### Model configuration

In [1]:
import torch
import torchaudio
import torch.nn.functional as F
from src.models import Wav2Vec2ForSpeechClassification, HubertForSpeechClassification
from transformers import AutoConfig, Wav2Vec2FeatureExtractor
from tqdm import tqdm
import numpy as np
import os


  from .autonotebook import tqdm as notebook_tqdm


In [2]:
device = torch.device("cuda" if torch.cuda.is_available() else "cpu")
model_name_or_path = "m3hrdadfi/hubert-base-persian-speech-emotion-recognition"
config = AutoConfig.from_pretrained(model_name_or_path)
feature_extractor = Wav2Vec2FeatureExtractor.from_pretrained(model_name_or_path)
sampling_rate = feature_extractor.sampling_rate
model = HubertForSpeechClassification.from_pretrained(model_name_or_path).to(device)

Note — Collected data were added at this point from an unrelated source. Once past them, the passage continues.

-- pv_equiv track=rewrite | github.com/jhwa426/Python | COMPSCI 130/Assignment/Assignment02/Assignment 2.py | highest_value_word
-- ===== SOURCE A (Python) =====
-- def highest_value_word(word1, word2, ordinal_position=1):
--     index_position = ordinal_position - 1
--     min_pos = min(len(word1), len(word2))
--
--     if ordinal_position > min_pos:
--         if len(word1) == len(word2):
--             return 0
--         elif len(word1) > len(word2):
--             return -ordinal_position
--         else:
--             return ordinal_position
--     if min_pos >= ordinal_position:
--         if ord(word1[index_position]) == ord(word2[index_position]):
--             return highest_value_word(word1, word2, ordinal_position + 1)
--         elif ord(word1[index_position]) > ord(word2[index_position]):
--             return -ordinal_position
--         else:
--             return ordinal_position
-- ===== SOURCE B (Python) =====
-- def highest_value_word(word1, word2, ordinal_position=1):
--     pos = ordinal_position
--     min_pos = min(len(word1), len(word2))
--     while pos <= min_pos:
--         a, b = word1[pos - 1], word2[pos - 1]
--         if a == b:
--             pos += 1
--         elif a > b:
--             return -pos
--         else:
--             return pos
--     if len(word1) == len(word2):
--         return 0
--     return -pos if len(word1) > len(word2) else pos
-- ===== Notes on version B (the rewrite author's own statement) =====
-- stated objective: simpler
-- what changed: Replaced the recursion (one stack frame per compared character) with a single explicit while loop over a running position, and compared characters directly instead of via ord().
import Mathlib
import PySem

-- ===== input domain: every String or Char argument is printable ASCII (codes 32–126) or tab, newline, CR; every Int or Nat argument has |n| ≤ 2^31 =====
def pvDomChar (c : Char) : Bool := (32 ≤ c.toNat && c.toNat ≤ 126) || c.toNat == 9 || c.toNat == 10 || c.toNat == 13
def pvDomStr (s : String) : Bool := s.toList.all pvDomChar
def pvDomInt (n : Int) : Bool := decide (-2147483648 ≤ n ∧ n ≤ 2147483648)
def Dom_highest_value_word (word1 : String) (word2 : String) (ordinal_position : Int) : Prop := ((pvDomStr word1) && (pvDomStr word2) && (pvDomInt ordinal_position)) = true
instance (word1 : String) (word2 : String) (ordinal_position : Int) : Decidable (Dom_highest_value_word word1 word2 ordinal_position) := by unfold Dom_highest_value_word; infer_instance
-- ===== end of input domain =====

-- B replaces A's recursion by a single explicit while loop with a running position
-- (same return values; comparison via Char order instead of ord codes).

-- ===== PORT A =====
-- Literal port of A's recursion; the `| _, _ => 0` arm is Python's IndexError
-- (negative index past the start of a word), excluded by Pre_ below.
def highest_value_word (word1 : String) (word2 : String) (ordinal_position : Int) : Int :=
  let min_pos : Int := min (PySem.Str.len word1) (PySem.Str.len word2)
  if _h : ordinal_position > min_pos then
    if PySem.Str.len word1 = PySem.Str.len word2 then 0
    else if PySem.Str.len word1 > PySem.Str.len word2 then -ordinal_position
    else ordinal_position
  else
    match PySem.Str.pyGet? word1 (ordinal_position - 1), PySem.Str.pyGet? word2 (ordinal_position - 1) with
    | some c1, some c2 =>
      if c1.toNat = c2.toNat then highest_value_word word1 word2 (ordinal_position + 1)
      else if c1.toNat > c2.toNat then -ordinal_position
      else ordinal_position
    | _, _ => 0
termination_by (min (PySem.Str.len word1) (PySem.Str.len word2) + 1 - ordinal_position).toNat
decreasing_by simp only [not_lt] at _h; omega

-- ===== PORT B =====
-- The while loop of Source B; `pos` is the loop variable, `min_pos` is fixed.
def hvw_loop (word1 : String) (word2 : String) (min_pos : Int) (pos : Int) : Int :=
  if _h : pos ≤ min_pos then
    match PySem.Str.pyGet? word1 (pos - 1) with
    | none => 0
    | some a =>
      match PySem.Str.pyGet? word2 (pos - 1) with
      | none => 0
      | some b =>
        if a = b then hvw_loop word1 word2 min_pos (pos + 1)
        else if a > b then -pos
        else pos
  else if PySem.Str.len word1 = PySem.Str.len word2 then 0
  else if PySem.Str.len word1 > PySem.Str.len word2 then -pos
  else pos
termination_by (min_pos + 1 - pos).toNat
decreasing_by omega

def highest_value_word_alt (word1 : String) (word2 : String) (ordinal_position : Int) : Int :=
  hvw_loop word1 word2 (min (PySem.Str.len word1) (PySem.Str.len word2)) ordinal_position

-- ===== PRECONDITION & SPEC =====
-- Pre_ excludes exactly the inputs where Python A raises IndexError: an
-- ordinal_position so far below 1 that the (negative) index ordinal_position-1
-- falls before the start of the shorter word. A never returns there.
def Pre_highest_value_word (word1 : String) (word2 : String) (ordinal_position : Int) : Prop :=
  ordinal_position ≥ 1 - min (PySem.Str.len word1) (PySem.Str.len word2)
instance (word1 : String) (word2 : String) (ordinal_position : Int) : Decidable (Pre_highest_value_word word1 word2 ordinal_position) := by unfold Pre_highest_value_word; infer_instance

def pvWitness_highest_value_word : String × String × Int := ("cat", "car", 1)

def Spec_highest_value_word (word1 : String) (word2 : String) (ordinal_position : Int) (out : Int) : Prop := out = highest_value_word_alt word1 word2 ordinal_position
instance (word1 : String) (word2 : String) (ordinal_position : Int) (out : Int) : Decidable (Spec_highest_value_word word1 word2 ordinal_position out) := by unfold Spec_highest_value_word; infer_instance

-- ===== CLAIM (what is proved, stated in full; the proofs are below) =====
def Claim_equal_highest_value_word : Prop := ∀ (word1 : String) (word2 : String) (ordinal_position : Int), Dom_highest_value_word word1 word2 ordinal_position → Pre_highest_value_word word1 word2 ordinal_position → Spec_highest_value_word word1 word2 ordinal_position (highest_value_word word1 word2 ordinal_position)

-- ===== LEMMAS AND PROOFS =====

theorem hvw_eq_loop (word1 word2 : String) (op : Int) :
    highest_value_word word1 word2 op =
      hvw_loop word1 word2 (min (PySem.Str.len word1) (PySem.Str.len word2)) op := by
  fun_induction highest_value_word word1 word2 op with
  | case1 op mp h h1 =>
    rw [hvw_loop, dif_neg (not_le.mpr (show min (PySem.Str.len word1) (PySem.Str.len word2) < op from h)), if_pos h1]
  | case2 op mp h h1 h2 =>
    rw [hvw_loop, dif_neg (not_le.mpr (show min (PySem.Str.len word1) (PySem.Str.len word2) < op from h)), if_neg h1, if_pos h2]
  | case3 op mp h h1 h2 =>
    rw [hvw_loop, dif_neg (not_le.mpr (show min (PySem.Str.len word1) (PySem.Str.len word2) < op from h)), if_neg h1, if_neg h2]
  | case4 op mp h c1 c2 hg1 hg2 heq ih =>
    rw [hvw_loop, dif_pos (show op ≤ min (PySem.Str.len word1) (PySem.Str.len word2) from not_lt.mp h)]
    simp only [hg1, hg2]
    rw [if_pos (Char.ext (UInt32.toNat_inj.mp heq))]
    exact ih
  | case5 op mp h c1 c2 hg1 hg2 hne hgt =>
    rw [hvw_loop, dif_pos (show op ≤ min (PySem.Str.len word1) (PySem.Str.len word2) from not_lt.mp h)]
    simp only [hg1, hg2]
    rw [if_neg (fun hc => hne (congrArg Char.toNat hc)), if_pos (show c2 < c1 from Char.lt_def.mpr (UInt32.lt_iff_toNat_lt.mpr hgt))]
  | case6 op mp h c1 c2 hg1 hg2 hne hle =>
    rw [hvw_loop, dif_pos (show op ≤ min (PySem.Str.len word1) (PySem.Str.len word2) from not_lt.mp h)]
    simp only [hg1, hg2]
    rw [if_neg (fun hc => hne (congrArg Char.toNat hc)), if_neg (fun hlt => hle (UInt32.lt_iff_toNat_lt.mp (Char.lt_def.mp hlt)))]
  | case7 op mp h hnone =>
    rw [hvw_loop, dif_pos (show op ≤ min (PySem.Str.len word1) (PySem.Str.len word2) from not_lt.mp h)]
    rcases h1 : PySem.Str.pyGet? word1 (op - 1) with _ | c1 <;>
      rcases h2 : PySem.Str.pyGet? word2 (op - 1) with _ | c2 <;>
      simp_all

-- ===== VERDICT (by name: the statement is the Claim_ definition above) =====
theorem highest_value_word_spec : Claim_equal_highest_value_word := by
  intro word1 word2 op _ _
  exact hvw_eq_loop word1 word2 op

Some weights of the model checkpoint at m3hrdadfi/hubert-base-persian-speech-emotion-recognition were not used when initializing HubertForSpeechClassification: ['hubert.encoder.pos_conv_embed.conv.weight_g', 'hubert.encoder.pos_conv_embed.conv.weight_v']
- This IS expected if you are initializing HubertForSpeechClassification from the checkpoint of a model trained on another task or with another architecture (e.g. initializing a BertForSequenceClassification model from a BertForPreTraining model).
- This IS NOT expected if you are initializing HubertForSpeechClassification from the checkpoint of a model that you expect to be exactly identical (initializing a BertForSequenceClassification model from a BertForSequenceClassification model).
Some weights of HubertForSpeechClassification were not initialized from the model checkpoint at m3hrdadfi/hubert-base-persian-speech-emotion-recognition and are newly initialized: ['hubert.encoder.pos_conv_embed.conv.parametrizations.weight.original0',

### Data Preparation

In [3]:
# Emotion (01 = neutral, 02 = calm, 03 = happy, 04 = sad, 05 = angry, 06 = fearful, 07 = disgust, 08 = surprised).
sentiment_mapping = {
    "1" : "Neutral",
    "3" : "Happiness",
    "4" : "Sadness",
    "5" : "Anger",
    "6" : "Fear",
    "8" : "Surprise"
}

In [66]:
def create_dataset(folder_path):
    Sadness = []
    Anger = []
    Happiness = []
    Surprise = []
    Fear = []
    Neutral = []

    for path in folder_path:
        audio_files = [f for f in os.listdir(path) if f.endswith('.wav')]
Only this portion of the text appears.